Introduction
Un professeur de théologie américain demandait à ses étudiants d’imaginer en quoi leur foi serait modifiée si on leur prouvait – avec des preuves indiscutables – que Jésus n’avait jamais existé. Un grand silence lui avait seul répondu.
Je sais bien ce que je dirais :
Si Jésus-Christ n’avais jamais existé, il subsisterait pour moi l’image d’un homme crucifié et ressuscité.
– Je n’ai pas de respect pour un Zeus brandissant la foudre.
– Je souris du vieillard de la chapelle Sixtine touchant d’un geste délicat le doigt d’Adam. (pourquoi d’ailleurs Michel Ange n’aurait-il pas représenté aussi une femme jeune et noire ?)
– Je suis horrifié à l’idée du gardien de la porte du paradis et de l’enfer qui peut nous orienter selon son jugement vers l’une ou vers l’autre.
– Je suis indifférent à l’égard de la vibration lumineuse animant incognito le big-bang des galaxies.
Mais je suis ému et enthousiasmé par le dynamisme créateur qui a relevé – ce qui était évidemment impossible, mais qui, je le crois, fut possible – le crucifié vaincu, moqué, condamné, écrasé par la souffrance, par les ténèbres et par la mort.
Je contemple, plantée dans notre monde, la croix symbolisant la souffrance et la mort mais j’aime la tradition protestante de la représenter vide, sans le corps du crucifié puisqu’il est ressuscité.
Cette image traverse d’ailleurs toute la Bible.
Et au professeur américain j’aurais répondu : si vous me prouviez que Jésus n’a jamais existé, si vous me priviez de ce symbole central de ma vision du monde et de mon espérance, j’en cueillerais mille autres dans les pages de la Bible :
– La sortie d’Égypte, du pays de l’esclavage, de la souffrance et du désespoir par l’impossible passage à travers la mer Rouge pour l’entrée merveilleuse – et finalement possible – dans le pays mythique « où coulent le lait et le miel ». (Exode 3.8)
– La victoire impossible et finalement possible de David, le petit pâtre sans armes sur le terrible géant Goliath menaçant et terrorisant le peuple Hébreu. (I Samuel 17.4)
– L’impossible prière du psalmiste : « des profondeurs, je t’appelle, Éternel » (Ps 130).
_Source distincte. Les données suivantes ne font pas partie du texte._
-- ===== PRECONDITION & SPEC =====
-- Pre_ admits exactly the inputs on which A returns: A raises IndexError iff some outer index
-- i ≥ len(f2) is compared (non-short-circuited) against an earlier unequal f1 value.
def Pre_getLargest_index_len_outliers (f1 : List Int) (f2 : List Int) : Prop :=
  ∀ i, i < f1.length → f2.length ≤ i → ∀ j, j < i → f1.getD j 0 = f1.getD i 0
instance (f1 : List Int) (f2 : List Int) : Decidable (Pre_getLargest_index_len_outliers f1 f2) := by
  unfold Pre_getLargest_index_len_outliers; infer_instance

def pvWitness_getLargest_index_len_outliers : List Int × List Int := ([1, 3, 2], [2, 5, 4])

def Spec_getLargest_index_len_outliers (f1 : List Int) (f2 : List Int) (out : Int) : Prop :=
  out = getLargest_index_len_outliers_alt f1 f2
instance (f1 : List Int) (f2 : List Int) (out : Int) : Decidable (Spec_getLargest_index_len_outliers f1 f2 out) := by
  unfold Spec_getLargest_index_len_outliers; infer_instance

-- ===== CLAIM (what is proved, stated in full; the proofs are below) =====
def Claim_equal_getLargest_index_len_outliers : Prop := ∀ (f1 : List Int) (f2 : List Int), Dom_getLargest_index_len_outliers f1 f2 → Pre_getLargest_index_len_outliers f1 f2 → Spec_getLargest_index_len_outliers f1 f2 (getLargest_index_len_outliers f1 f2)

-- ===== LEMMAS AND PROOFS =====

-- the concordance relation, as a Bool
def Rc (p q : Int × Int) : Bool :=
  decide ((p.1 < q.1 ∧ p.2 < q.2) ∨ (p.1 > q.1 ∧ p.2 > q.2))

-- max of a list of Ints, default 0
def m0 (l : List Int) : Int := l.foldr max 0

theorem m0_nonneg (l : List Int) : 0 ≤ m0 l := by
  induction l with
  | nil => simp [m0]
  | cons x l ih => simp only [m0, List.foldr_cons] at *; omega

theorem m0_cons (x : Int) (l : List Int) : m0 (x :: l) = max x (m0 l) := rfl

theorem m0_append (a b : List Int) : m0 (a ++ b) = max (m0 a) (m0 b) := by
  induction a with
  | nil => have := m0_nonneg b; simp only [List.nil_append]; simp only [m0, List.foldr_nil] at *; omega
  | cons x a ih => simp only [List.cons_append, m0_cons, ih]; omega

theorem m0_append_singleton (a : List Int) (x : Int) : m0 (a ++ [x]) = max (m0 a) x := by
  have := m0_nonneg a; rw [m0_append]; simp only [m0, List.foldr_cons, List.foldr_nil] at *; omega

theorem m0_le (l : List Int) (b : Int) (hb : 0 ≤ b) (h : ∀ y ∈ l, y ≤ b) : m0 l ≤ b := by
  induction l with
  | nil => simpa [m0] using hb
  | cons x l ih =>
    have := h x (by simp)
    have := ih (fun y hy => h y (by simp [hy]))
    simp only [m0_cons]; omega

theorem le_m0 (l : List Int) (y : Int) (h : y ∈ l) : y ≤ m0 l := by
  induction l with
  | nil => simp at h
  | cons x l ih =>
    rcases List.mem_cons.mp h with h | h
    · subst h; simp only [m0_cons]; omega
    · have := ih h; simp only [m0_cons]; omega

theorem m0_attain (l : List Int) : m0 l = 0 ∨ m0 l ∈ l := by
  induction l with
  | nil => left; rfl
  | cons x l ih =>
    simp only [m0_cons]
    rcases le_or_gt x (m0 l) with h | h
    · rw [max_eq_right h]; rcases ih with h0 | hm
      · left; exact h0
      · right; exact List.mem_cons_of_mem _ hm
    · rw [max_eq_left (le_of_lt h)]; right; simp

-- chain predicate
abbrev chainR (c : List (Int × Int)) : Prop := List.IsChain (fun a b => Rc a b = true) c

-- spec values: Mv s x = max length of a chain-sublist of s that stays concordant when x is appended;
-- Nv t = max length of a concordant chain-sublist of t
def Mlist (s : List (Int × Int)) (x : Int × Int) : List Int :=
  (s.sublists.filter (fun c => decide (chainR (c ++ [x])))).map (fun c => (c.length : Int))
def Mv (s : List (Int × Int)) (x : Int × Int) : Int := m0 (Mlist s x)
def Nlist (t : List (Int × Int)) : List Int :=
  (t.sublists.filter (fun c => decide (chainR c))).map (fun c => (c.length : Int))
def Nv (t : List (Int × Int)) : Int := m0 (Nlist t)

theorem mem_Mlist (s : List (Int × Int)) (x : Int × Int) (y : Int) :
    y ∈ Mlist s x ↔ ∃ c, c.Sublist s ∧ chainR (c ++ [x]) ∧ y = (c.length : Int) := by
  simp [Mlist, List.mem_filter, List.mem_sublists]
  constructor
  · rintro ⟨c, ⟨hs, hc⟩, rfl⟩; exact ⟨c, hs, hc, rfl⟩
  · rintro ⟨c, hs, hc, rfl⟩; exact ⟨c, ⟨hs, hc⟩, rfl⟩

theorem mem_Nlist (t : List (Int × Int)) (y : Int) :
    y ∈ Nlist t ↔ ∃ c, c.Sublist t ∧ chainR c ∧ y = (c.length : Int) := by
  simp [Nlist, List.mem_filter, List.mem_sublists]
  constructor
  · rintro ⟨c, ⟨hs, hc⟩, rfl⟩; exact ⟨c, hs, hc, rfl⟩
  · rintro ⟨c, hs, hc, rfl⟩; exact ⟨c, ⟨hs, hc⟩, rfl⟩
– L’impossible retour d’Israël de la déportation à Babylone que rapporte Ézéchiel où Dieu dit : « je mettrai mon Esprit en vous et vous vivrez et je vous ramènerai dans le pays d’Israël » (Ezéchiel 17.14)
– L’impossible parole adressée par Jésus au paralysé : « Prends courage, lève-toi, prends ton lit et va dans ta maison ». Matthieu 9.2)
– L’impossible espérance promise : « Heureux ceux qui pleurent, ils seront consolés » (Matthieu 5.4)
– L’impossible parole adressée au chef haï des collecteurs d’impôts de Jéricho et qui voulait voir Jésus : « Zachée hâte-toi de descendre, il me faut demeurer dans ta maison… car celui-ci aussi est un fils d’Abraham ». (Luc 19.5)
Attitudes, paroles caractéristiques du Dieu de la vie, de l’Esprit de Résurrection. Paul disait : « Si le Christ n’est pas ressuscité notre foi est vaine » (I Corinthiens 15.17)
C’est cela la foi chrétienne : non pas répéter qu’un jour un crucifié dans l’obscurité de son tombeau s’est dressé tout seul, en rejetant son suaire de façon surnaturelle, mais prendre conscience de la présence en nous – et en « tout ce qui respire » (Psaume 150) – du Souffle créateur de vie, de la compassion divine source de renouveau, qui monte en nos cÅ“urs, en l’âme de celui qui justement en a tellement besoin.
Résilience rendue possible à ces forces destructrices qui nous tirent vers le bas, nous environnent de souffrance, d’angoisse, de désespoir. Esprit de vie qui se mêle à notre propre esprit et fait justement que dans le malheur, le désespoir ne domine pas mais au contraire nous rend plus ouvert, plus panoramique, plus réceptif, plus heureux.
Alors finalement je dirais à ce professeur américain : je suis environné d’une si grande nuée de témoins qui ont expérimenté la force de vie qui surgit toujours à nouveau au moment où la mort envahit tout, qui ont vu cette lumière alors que l’obscurité régnait, qui se sont relevés comme le paralysé alors que c’était impossible, qui ont espéré contre toute espérance, qui se sont sentis dans leur détresse et leur péché la vie persister en eux, et qu’ils sont aimés, acceptés, pardonnés, relevés.
Nous somme si nombreux à avoir expérimenté la Résurrection du Crucifié que nous considérons la croix vide comme le symbole central de la présence de guérison qui agit en nous, du Dieu de la Vie.